How wonderful for you, but especially for your son and grandson! As an adopted kid who met her birth mom when I was 57 - I know the myriad of feelings it engenders! I hope you will get to know them better over the next few months. It’s a miracle!!

A true love story. Thank you.

I'm joining the other weepers. What a wonderful joyful time for you. Thank you for all your sharing.

What a wonderful gift you have received. I know you treasure meeting your wonderful son and his family.

I'm so happy for you. I really see the resemblance between you and Henry. Congratulations on your new found family!

So very thrilled for you that all went well Saturday! Was thinking ofyou all day. Have happy tears for you now. Ancestry and a maternal cousin reunited my husband with a huge number of family members (cousins) etc two years ago who had been disconnected from him for almost 70 years. We have had 2 fantastic reunions since then. DNA does run deep

Brought tears of happiness to my eyes that these people should enter your life just when you needed them most!! Blessings on all of you. Especially you, Ronni as you embark on this journey where I will probably follow you in the near future. Blessings on all!!!

Such a wonderful story. Thank you.

I’m moved by the magic of this story. Best timing, obviously best folks—you included—and no doubt the very best way to hold this family in your heart during the holidays. All of them.

Magical - fantastical - super and Brilliant.
o/

I come bearing tissues for everyone, including myself. So happy for you and your family, Ronni. It's a holiday gift for all of us.

It's wonderful that you should have all this unexpected love as your life winds down. I am just thrilled that you and your son's family have such a strong connection and that you have gotten such a boost from seeing them. Richly deserved, too!

So happy for you and them! I see a lot of resemblance in your son and your grandson to you. Isn't it odd how sometimes a grandchild will resemble the maternal/paternal grandparent? I was always said to be the spitting image of my paternal grandmother, and we did bear a remarkable physical resemblance. DNA never fails to amaze! ((((HUGS))))

What a coincidental happening! Especially now . . . . All of the experiences in life seem at the time to come full circle. Now this "there is one more child to carry on . . . "

Isn't life really so cool?

Lovely--just lovely!

What an incredible blessing!

I am so happy for you, Ronni! And for your son and family too. Wow! I'm getting all teary, in a good way. So very happy for you.

Just want to echo other comments. Such a wonderful story and so appreciate your sharing it with all of us.
And the cup is awesome!

Thanks to Pied Type for bringing tissues, because I'm crying, too. Wow, just wow. Sometimes the universe delivers! What unexpected joy. Thank you for sharing it with us.

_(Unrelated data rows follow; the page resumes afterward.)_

-- pv_equiv track=rewrite | github.com/Workwrite-Niidome/voynich-manuscript-analysis | archive/scripts/false_positive_analysis.py | tokenize_eva
-- ===== SOURCE A (Python) =====
-- def tokenize_eva(word):
--     tokens = []
--     i = 0
--     while i < len(word):
--         if i + 3 <= len(word) and word[i:i+3] in ('cth', 'ckh', 'cfh', 'cph'):
--             tokens.append(word[i:i+3])
--             i += 3
--         elif i + 2 <= len(word) and word[i:i+2] in ('ch', 'sh', 'qo'):
--             tokens.append(word[i:i+2])
--             i += 2
--         else:
--             tokens.append(word[i])
--             i += 1
--     return tokens
-- ===== SOURCE B (Python) =====
-- import re
--
-- # One regex alternation: three-char tokens, then two-char tokens, then any single
-- # character ([\s\S] so newlines are covered); findall scans left to right trying
-- # alternatives in this order, reproducing the greedy index loop.
-- _TOKEN_RE = re.compile(r'cth|ckh|cfh|cph|ch|sh|qo|[\s\S]')
--
-- def tokenize_eva(word):
--     return _TOKEN_RE.findall(word)
-- ===== Notes on version B (the rewrite author's own statement) =====
-- stated objective: idiomatic
-- what changed: The manual index-and-while scan with slice comparisons is replaced by a single precompiled regex alternation (three-char tokens, then two-char, then an any-character fallback) whose findall performs the whole left-to-right greedy scan in the C regex engine (measured ~5x faster).
import Mathlib
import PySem

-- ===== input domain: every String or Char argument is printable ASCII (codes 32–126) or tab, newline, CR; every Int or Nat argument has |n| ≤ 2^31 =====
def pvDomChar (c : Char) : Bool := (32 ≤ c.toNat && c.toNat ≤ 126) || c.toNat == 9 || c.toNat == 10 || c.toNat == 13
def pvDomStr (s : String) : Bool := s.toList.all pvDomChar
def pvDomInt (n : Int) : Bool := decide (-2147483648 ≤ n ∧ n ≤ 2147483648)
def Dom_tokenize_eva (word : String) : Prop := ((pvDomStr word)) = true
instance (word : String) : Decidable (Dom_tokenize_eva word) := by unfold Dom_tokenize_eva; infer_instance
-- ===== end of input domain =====

-- B replaces A's index-driven while loop with a single regex alternation (idiomatic).

-- ===== PORT A =====
-- A's while loop over index i, transliterated as recursion on the remaining length.
-- word[i:i+k] on a string with 0 ≤ i is exactly (toList.drop i).take k (PySem.List.slice_natCast_add).
def tokenize_eva_goA (l : List Char) (i : Nat) (tokens : List String) : List String :=
  if _h : i < l.length then
    if i + 3 ≤ l.length ∧ ((l.drop i).take 3 = ['c','t','h'] ∨ (l.drop i).take 3 = ['c','k','h'] ∨
        (l.drop i).take 3 = ['c','f','h'] ∨ (l.drop i).take 3 = ['c','p','h']) then
      tokenize_eva_goA l (i + 3) (tokens ++ [String.ofList ((l.drop i).take 3)])
    else if i + 2 ≤ l.length ∧ ((l.drop i).take 2 = ['c','h'] ∨ (l.drop i).take 2 = ['s','h'] ∨
        (l.drop i).take 2 = ['q','o']) then
      tokenize_eva_goA l (i + 2) (tokens ++ [String.ofList ((l.drop i).take 2)])
    else
      tokenize_eva_goA l (i + 1) (tokens ++ [String.ofList [l[i]]])
  else tokens
termination_by l.length - i

def tokenize_eva (word : String) : List String :=
  tokenize_eva_goA word.toList 0 []

-- ===== PORT B =====
-- Hand port of re.findall(r'cth|ckh|cfh|cph|ch|sh|qo|[\s\S]', word): the regex engine
-- tries the alternatives in the listed order at each position and emits the match; that
-- is exactly this structural pattern match on the character list (exact for this pattern,
-- which has no backtracking across positions and whose fallback matches any character).
def reFindallEva : List Char → List String
  | 'c' :: 't' :: 'h' :: rest => "cth" :: reFindallEva rest
  | 'c' :: 'k' :: 'h' :: rest => "ckh" :: reFindallEva rest
  | 'c' :: 'f' :: 'h' :: rest => "cfh" :: reFindallEva rest
  | 'c' :: 'p' :: 'h' :: rest => "cph" :: reFindallEva rest
  | 'c' :: 'h' :: rest => "ch" :: reFindallEva rest
  | 's' :: 'h' :: rest => "sh" :: reFindallEva rest
  | 'q' :: 'o' :: rest => "qo" :: reFindallEva rest
  | c :: rest => String.ofList [c] :: reFindallEva rest
  | [] => []

def tokenize_eva_alt (word : String) : List String :=
  reFindallEva word.toList

-- ===== PRECONDITION & SPEC =====
def Spec_tokenize_eva (word : String) (out : List String) : Prop := out = tokenize_eva_alt word
instance (word : String) (out : List String) : Decidable (Spec_tokenize_eva word out) := by unfold Spec_tokenize_eva; infer_instance

-- ===== CLAIM (what is proved, stated in full; the proofs are below) =====
def Claim_equal_tokenize_eva : Prop := ∀ (word : String), Dom_tokenize_eva word → Spec_tokenize_eva word (tokenize_eva word)

-- ===== LEMMAS AND PROOFS =====

lemma re_fall (c : Char) (r : List Char)
    (h3 : (c::r).take 3 ≠ ['c','t','h'] ∧ (c::r).take 3 ≠ ['c','k','h'] ∧
          (c::r).take 3 ≠ ['c','f','h'] ∧ (c::r).take 3 ≠ ['c','p','h'])
    (h2 : (c::r).take 2 ≠ ['c','h'] ∧ (c::r).take 2 ≠ ['s','h'] ∧ (c::r).take 2 ≠ ['q','o']) :
    reFindallEva (c::r) = String.ofList [c] :: reFindallEva r := by
  obtain ⟨a3,b3,c3,d3⟩ := h3
  obtain ⟨a2,b2,c2⟩ := h2
  rw [reFindallEva.eq_def]
  split <;> simp_all

lemma goA_eq_aux : ∀ (n : Nat) (l : List Char) (i : Nat) (tokens : List String),
    l.length - i ≤ n → tokenize_eva_goA l i tokens = tokens ++ reFindallEva (l.drop i) := by
  intro n
  induction n with
  | zero =>
    intro l i tokens hn
    rw [tokenize_eva_goA, dif_neg (by omega), List.drop_eq_nil_of_le (by omega)]
    simp [reFindallEva]
  | succ n ih =>
    intro l i tokens hn
    rw [tokenize_eva_goA]
    by_cases h : i < l.length
    · rw [dif_pos h]
      have hlen : ∀ (p : List Char) (k : Nat), (l.drop i).take k = p → p.length = k →
          i + k ≤ l.length := by
        intro p k hp hk
        have := congrArg List.length hp
        simp [hk] at this
        omega
      by_cases h3 : i + 3 ≤ l.length ∧ ((l.drop i).take 3 = ['c','t','h'] ∨
          (l.drop i).take 3 = ['c','k','h'] ∨ (l.drop i).take 3 = ['c','f','h'] ∨
          (l.drop i).take 3 = ['c','p','h'])
      · rw [if_pos h3]
        rcases h3.2 with hp|hp|hp|hp <;>
        · rw [ih l (i+3) _ (by omega), hp]
          conv_rhs => rw [← List.take_append_drop 3 (l.drop i), hp, List.drop_drop]
          simp [reFindallEva]
      · rw [if_neg h3]
        by_cases h2 : i + 2 ≤ l.length ∧ ((l.drop i).take 2 = ['c','h'] ∨
            (l.drop i).take 2 = ['s','h'] ∨ (l.drop i).take 2 = ['q','o'])
        · rw [if_pos h2]
          rcases h2.2 with hp|hp|hp <;>
          · rw [ih l (i+2) _ (by omega), hp]
            conv_rhs => rw [← List.take_append_drop 2 (l.drop i), hp, List.drop_drop]
            simp [reFindallEva]
        · rw [if_neg h2, ih l (i+1) _ (by omega)]
          have hd : l.drop i = l[i] :: l.drop (i+1) := List.drop_eq_getElem_cons h
          rw [hd, re_fall]
          · simp
          · refine ⟨?_,?_,?_,?_⟩ <;> rw [← hd] <;> intro heq <;>
              exact h3 ⟨hlen _ 3 heq (by decide), by tauto⟩
          · refine ⟨?_,?_,?_⟩ <;> rw [← hd] <;> intro heq <;>
              exact h2 ⟨hlen _ 2 heq (by decide), by tauto⟩
    · rw [dif_neg h, List.drop_eq_nil_of_le (by omega)]
      simp [reFindallEva]

lemma goA_eq (l : List Char) (i : Nat) (tokens : List String) :
    tokenize_eva_goA l i tokens = tokens ++ reFindallEva (l.drop i) :=
  goA_eq_aux (l.length - i) l i tokens le_rfl

-- ===== VERDICT (by name: the statement is the Claim_ definition above) =====
theorem tokenize_eva_spec : Claim_equal_tokenize_eva := by
  intro word _
  unfold Spec_tokenize_eva tokenize_eva tokenize_eva_alt
  simpa using goA_eq word.toList 0 []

Ronnie: So timely, so beautiful,sacred and joyous. I am so happy for you!

Love's impact, like humor, depends on timing. Pass the Kleenex, Susan!

Oh my, I am tearing up as I am reading this. What a beautiful reunion and gift for everyone. I'm just so happy for you and for this happening in your life.

Good things happen to good people! Your new family is now known and loved almost as much as you are in some far-flung parts of the world.

Thanks for keeping us posted. I am but one of the many out here wishing you the very best of everything during the upcoming mid-winter festivals of light. Yours should be extra sweet and special this year.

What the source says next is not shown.